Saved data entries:
—————
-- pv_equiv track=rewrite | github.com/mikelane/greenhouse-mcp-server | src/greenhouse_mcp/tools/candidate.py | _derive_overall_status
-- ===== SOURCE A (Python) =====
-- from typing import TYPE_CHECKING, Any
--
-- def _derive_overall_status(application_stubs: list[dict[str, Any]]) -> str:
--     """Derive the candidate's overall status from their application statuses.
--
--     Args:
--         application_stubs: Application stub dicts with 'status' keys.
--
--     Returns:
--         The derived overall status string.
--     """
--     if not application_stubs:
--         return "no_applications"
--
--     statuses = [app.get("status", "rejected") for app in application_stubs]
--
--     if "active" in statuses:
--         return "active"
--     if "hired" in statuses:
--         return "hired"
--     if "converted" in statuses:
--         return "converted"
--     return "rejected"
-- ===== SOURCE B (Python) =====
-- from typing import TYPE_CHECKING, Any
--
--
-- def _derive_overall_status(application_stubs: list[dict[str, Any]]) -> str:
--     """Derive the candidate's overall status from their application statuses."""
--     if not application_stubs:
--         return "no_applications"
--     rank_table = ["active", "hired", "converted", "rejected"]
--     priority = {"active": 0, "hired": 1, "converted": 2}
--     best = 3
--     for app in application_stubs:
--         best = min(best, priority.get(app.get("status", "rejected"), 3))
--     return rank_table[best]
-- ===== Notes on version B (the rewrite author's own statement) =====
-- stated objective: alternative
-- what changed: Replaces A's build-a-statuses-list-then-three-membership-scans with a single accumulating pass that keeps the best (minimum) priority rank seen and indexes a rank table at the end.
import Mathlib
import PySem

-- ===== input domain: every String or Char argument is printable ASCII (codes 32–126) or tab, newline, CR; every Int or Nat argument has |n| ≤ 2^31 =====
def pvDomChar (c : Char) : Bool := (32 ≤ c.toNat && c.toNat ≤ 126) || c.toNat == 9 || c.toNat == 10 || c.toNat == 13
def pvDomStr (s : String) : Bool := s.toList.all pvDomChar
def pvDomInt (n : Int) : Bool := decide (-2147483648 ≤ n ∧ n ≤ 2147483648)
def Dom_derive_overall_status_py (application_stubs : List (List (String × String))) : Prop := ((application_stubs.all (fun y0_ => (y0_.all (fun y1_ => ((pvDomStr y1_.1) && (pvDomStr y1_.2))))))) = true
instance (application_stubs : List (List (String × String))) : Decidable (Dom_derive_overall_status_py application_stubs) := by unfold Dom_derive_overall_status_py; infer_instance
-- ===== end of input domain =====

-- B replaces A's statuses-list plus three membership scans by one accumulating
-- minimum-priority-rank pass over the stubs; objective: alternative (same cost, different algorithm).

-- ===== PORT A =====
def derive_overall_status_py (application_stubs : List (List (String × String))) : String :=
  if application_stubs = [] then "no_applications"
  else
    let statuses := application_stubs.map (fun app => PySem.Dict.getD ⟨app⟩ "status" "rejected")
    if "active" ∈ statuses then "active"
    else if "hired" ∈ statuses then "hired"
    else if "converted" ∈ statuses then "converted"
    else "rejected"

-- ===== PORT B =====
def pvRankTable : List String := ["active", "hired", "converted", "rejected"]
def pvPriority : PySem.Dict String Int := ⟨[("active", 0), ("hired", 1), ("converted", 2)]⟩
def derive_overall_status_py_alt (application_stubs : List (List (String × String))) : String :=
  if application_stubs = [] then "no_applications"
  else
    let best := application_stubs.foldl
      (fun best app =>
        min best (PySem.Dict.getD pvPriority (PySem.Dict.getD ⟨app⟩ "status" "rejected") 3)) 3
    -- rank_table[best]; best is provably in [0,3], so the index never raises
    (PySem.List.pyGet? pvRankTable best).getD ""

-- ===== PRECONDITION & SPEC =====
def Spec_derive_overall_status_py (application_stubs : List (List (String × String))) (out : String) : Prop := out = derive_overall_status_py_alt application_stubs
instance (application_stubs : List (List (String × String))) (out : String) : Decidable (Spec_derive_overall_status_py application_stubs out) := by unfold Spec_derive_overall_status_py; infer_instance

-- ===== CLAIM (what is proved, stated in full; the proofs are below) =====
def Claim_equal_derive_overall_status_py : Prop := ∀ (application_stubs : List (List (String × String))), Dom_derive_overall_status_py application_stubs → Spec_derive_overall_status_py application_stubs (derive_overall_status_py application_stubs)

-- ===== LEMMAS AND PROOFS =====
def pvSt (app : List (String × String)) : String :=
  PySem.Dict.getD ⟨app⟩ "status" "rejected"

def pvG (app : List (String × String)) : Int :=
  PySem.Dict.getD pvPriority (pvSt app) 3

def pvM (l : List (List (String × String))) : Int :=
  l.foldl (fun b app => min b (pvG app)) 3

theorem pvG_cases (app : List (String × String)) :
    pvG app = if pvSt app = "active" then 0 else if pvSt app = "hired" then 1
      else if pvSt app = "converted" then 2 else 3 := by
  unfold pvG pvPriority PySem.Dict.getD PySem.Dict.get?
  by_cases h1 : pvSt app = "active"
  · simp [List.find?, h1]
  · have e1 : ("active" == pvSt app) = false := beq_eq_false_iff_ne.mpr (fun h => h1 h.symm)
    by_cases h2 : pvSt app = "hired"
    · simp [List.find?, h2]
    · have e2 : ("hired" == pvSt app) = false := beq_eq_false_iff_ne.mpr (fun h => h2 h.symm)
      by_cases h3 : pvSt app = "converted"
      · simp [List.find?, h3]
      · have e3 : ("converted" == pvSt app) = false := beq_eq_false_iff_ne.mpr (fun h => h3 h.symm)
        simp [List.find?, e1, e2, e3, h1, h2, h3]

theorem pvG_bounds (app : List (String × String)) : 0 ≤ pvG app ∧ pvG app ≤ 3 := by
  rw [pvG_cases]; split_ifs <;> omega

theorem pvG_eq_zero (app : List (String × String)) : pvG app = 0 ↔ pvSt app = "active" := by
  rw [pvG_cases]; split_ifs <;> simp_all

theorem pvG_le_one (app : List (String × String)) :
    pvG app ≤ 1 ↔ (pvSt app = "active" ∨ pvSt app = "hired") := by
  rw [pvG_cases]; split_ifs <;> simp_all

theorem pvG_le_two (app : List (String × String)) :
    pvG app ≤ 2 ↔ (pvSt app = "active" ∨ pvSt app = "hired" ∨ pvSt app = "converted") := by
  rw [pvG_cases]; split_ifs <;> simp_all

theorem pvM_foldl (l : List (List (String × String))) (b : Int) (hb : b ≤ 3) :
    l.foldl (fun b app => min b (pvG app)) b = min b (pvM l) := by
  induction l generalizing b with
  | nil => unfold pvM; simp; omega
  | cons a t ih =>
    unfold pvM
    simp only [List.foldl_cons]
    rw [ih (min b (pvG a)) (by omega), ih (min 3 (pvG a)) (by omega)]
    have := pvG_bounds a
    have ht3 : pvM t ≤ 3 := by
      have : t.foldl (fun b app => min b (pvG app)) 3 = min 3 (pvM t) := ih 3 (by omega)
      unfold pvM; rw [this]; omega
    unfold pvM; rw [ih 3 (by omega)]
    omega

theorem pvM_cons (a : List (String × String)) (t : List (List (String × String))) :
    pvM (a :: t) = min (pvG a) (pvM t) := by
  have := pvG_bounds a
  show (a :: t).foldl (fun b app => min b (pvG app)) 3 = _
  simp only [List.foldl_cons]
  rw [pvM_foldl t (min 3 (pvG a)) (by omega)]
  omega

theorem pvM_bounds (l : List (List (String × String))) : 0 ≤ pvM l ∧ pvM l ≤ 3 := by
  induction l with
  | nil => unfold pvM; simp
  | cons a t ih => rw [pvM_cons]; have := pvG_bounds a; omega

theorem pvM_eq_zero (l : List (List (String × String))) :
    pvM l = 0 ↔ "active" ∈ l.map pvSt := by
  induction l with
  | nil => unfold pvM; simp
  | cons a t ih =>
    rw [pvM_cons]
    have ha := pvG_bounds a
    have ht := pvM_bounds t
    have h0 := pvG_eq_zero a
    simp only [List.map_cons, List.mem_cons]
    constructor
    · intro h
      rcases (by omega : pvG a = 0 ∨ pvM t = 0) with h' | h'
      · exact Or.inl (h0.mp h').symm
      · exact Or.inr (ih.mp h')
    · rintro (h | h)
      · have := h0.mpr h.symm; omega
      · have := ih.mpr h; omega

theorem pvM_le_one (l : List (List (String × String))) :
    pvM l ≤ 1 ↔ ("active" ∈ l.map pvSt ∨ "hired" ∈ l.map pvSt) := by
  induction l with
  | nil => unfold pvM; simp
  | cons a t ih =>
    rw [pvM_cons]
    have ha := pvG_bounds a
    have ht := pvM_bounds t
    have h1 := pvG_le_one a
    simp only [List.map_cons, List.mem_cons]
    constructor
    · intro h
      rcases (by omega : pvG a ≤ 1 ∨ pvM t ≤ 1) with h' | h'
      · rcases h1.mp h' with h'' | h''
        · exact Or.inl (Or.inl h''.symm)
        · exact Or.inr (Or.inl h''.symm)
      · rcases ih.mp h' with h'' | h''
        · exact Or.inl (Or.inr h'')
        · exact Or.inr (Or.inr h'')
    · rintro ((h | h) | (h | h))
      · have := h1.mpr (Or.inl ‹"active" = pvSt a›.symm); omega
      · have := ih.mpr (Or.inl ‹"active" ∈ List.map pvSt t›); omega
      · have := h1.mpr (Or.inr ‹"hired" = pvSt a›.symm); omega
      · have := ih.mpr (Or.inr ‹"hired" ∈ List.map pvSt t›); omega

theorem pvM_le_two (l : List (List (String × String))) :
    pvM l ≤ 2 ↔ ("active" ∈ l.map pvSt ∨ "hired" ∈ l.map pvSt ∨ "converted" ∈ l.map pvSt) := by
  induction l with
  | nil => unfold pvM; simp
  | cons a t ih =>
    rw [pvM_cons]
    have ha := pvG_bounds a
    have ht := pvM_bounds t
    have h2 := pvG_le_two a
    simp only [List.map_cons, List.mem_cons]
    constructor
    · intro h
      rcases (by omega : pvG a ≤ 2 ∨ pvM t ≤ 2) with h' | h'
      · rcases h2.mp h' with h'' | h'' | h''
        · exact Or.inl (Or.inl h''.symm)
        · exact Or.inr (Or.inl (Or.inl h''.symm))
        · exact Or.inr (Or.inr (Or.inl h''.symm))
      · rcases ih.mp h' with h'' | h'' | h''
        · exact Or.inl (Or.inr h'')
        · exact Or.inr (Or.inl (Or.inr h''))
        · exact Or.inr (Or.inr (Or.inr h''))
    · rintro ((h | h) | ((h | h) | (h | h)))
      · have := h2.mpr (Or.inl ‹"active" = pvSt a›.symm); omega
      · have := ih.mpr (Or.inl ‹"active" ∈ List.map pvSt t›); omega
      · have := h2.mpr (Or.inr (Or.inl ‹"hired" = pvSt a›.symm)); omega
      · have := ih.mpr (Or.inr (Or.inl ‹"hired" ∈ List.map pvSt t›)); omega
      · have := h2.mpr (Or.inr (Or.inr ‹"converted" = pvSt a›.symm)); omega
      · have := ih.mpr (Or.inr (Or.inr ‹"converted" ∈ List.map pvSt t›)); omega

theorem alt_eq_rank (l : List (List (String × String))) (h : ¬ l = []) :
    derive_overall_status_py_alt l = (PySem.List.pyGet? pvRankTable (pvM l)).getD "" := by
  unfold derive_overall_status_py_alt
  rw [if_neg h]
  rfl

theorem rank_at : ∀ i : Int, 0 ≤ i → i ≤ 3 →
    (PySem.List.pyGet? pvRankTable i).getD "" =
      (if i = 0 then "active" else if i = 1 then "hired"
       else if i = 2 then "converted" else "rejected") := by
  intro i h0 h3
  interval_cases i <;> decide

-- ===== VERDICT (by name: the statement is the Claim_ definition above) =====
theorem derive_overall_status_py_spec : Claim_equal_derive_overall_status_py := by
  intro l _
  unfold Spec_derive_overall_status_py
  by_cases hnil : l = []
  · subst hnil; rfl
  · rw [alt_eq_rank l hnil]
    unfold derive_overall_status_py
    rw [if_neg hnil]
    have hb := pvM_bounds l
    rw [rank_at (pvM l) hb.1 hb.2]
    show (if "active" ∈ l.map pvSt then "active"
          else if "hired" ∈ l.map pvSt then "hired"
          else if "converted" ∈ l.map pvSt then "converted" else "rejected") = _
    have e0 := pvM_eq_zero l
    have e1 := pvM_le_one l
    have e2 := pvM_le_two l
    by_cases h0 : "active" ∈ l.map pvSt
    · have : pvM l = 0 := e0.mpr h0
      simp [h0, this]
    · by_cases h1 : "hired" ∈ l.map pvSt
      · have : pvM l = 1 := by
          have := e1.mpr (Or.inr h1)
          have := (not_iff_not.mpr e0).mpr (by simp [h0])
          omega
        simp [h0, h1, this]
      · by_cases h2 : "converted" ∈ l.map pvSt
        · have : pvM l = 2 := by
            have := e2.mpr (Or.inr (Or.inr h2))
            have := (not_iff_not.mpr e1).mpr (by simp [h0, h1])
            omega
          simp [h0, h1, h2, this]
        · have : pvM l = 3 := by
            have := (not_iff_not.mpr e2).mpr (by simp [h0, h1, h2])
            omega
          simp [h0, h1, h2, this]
—————
**INSTRUCTIONS FOR THE TASK:** Print only these lines, please. They run from the start of the entries above to the line containing "-- stated objective: alternative", both ends included, and must match exactly.

**TASK RESULT:**
-- pv_equiv track=rewrite | github.com/mikelane/greenhouse-mcp-server | src/greenhouse_mcp/tools/candidate.py | _derive_overall_status
-- ===== SOURCE A (Python) =====
-- from typing import TYPE_CHECKING, Any
--
-- def _derive_overall_status(application_stubs: list[dict[str, Any]]) -> str:
--     """Derive the candidate's overall status from their application statuses.
--
--     Args:
--         application_stubs: Application stub dicts with 'status' keys.
--
--     Returns:
--         The derived overall status string.
--     """
--     if not application_stubs:
--         return "no_applications"
--
--     statuses = [app.get("status", "rejected") for app in application_stubs]
--
--     if "active" in statuses:
--         return "active"
--     if "hired" in statuses:
--         return "hired"
--     if "converted" in statuses:
--         return "converted"
--     return "rejected"
-- ===== SOURCE B (Python) =====
-- from typing import TYPE_CHECKING, Any
--
--
-- def _derive_overall_status(application_stubs: list[dict[str, Any]]) -> str:
--     """Derive the candidate's overall status from their application statuses."""
--     if not application_stubs:
--         return "no_applications"
--     rank_table = ["active", "hired", "converted", "rejected"]
--     priority = {"active": 0, "hired": 1, "converted": 2}
--     best = 3
--     for app in application_stubs:
--         best = min(best, priority.get(app.get("status", "rejected"), 3))
--     return rank_table[best]
-- ===== Notes on version B (the rewrite author's own statement) =====
-- stated objective: alternative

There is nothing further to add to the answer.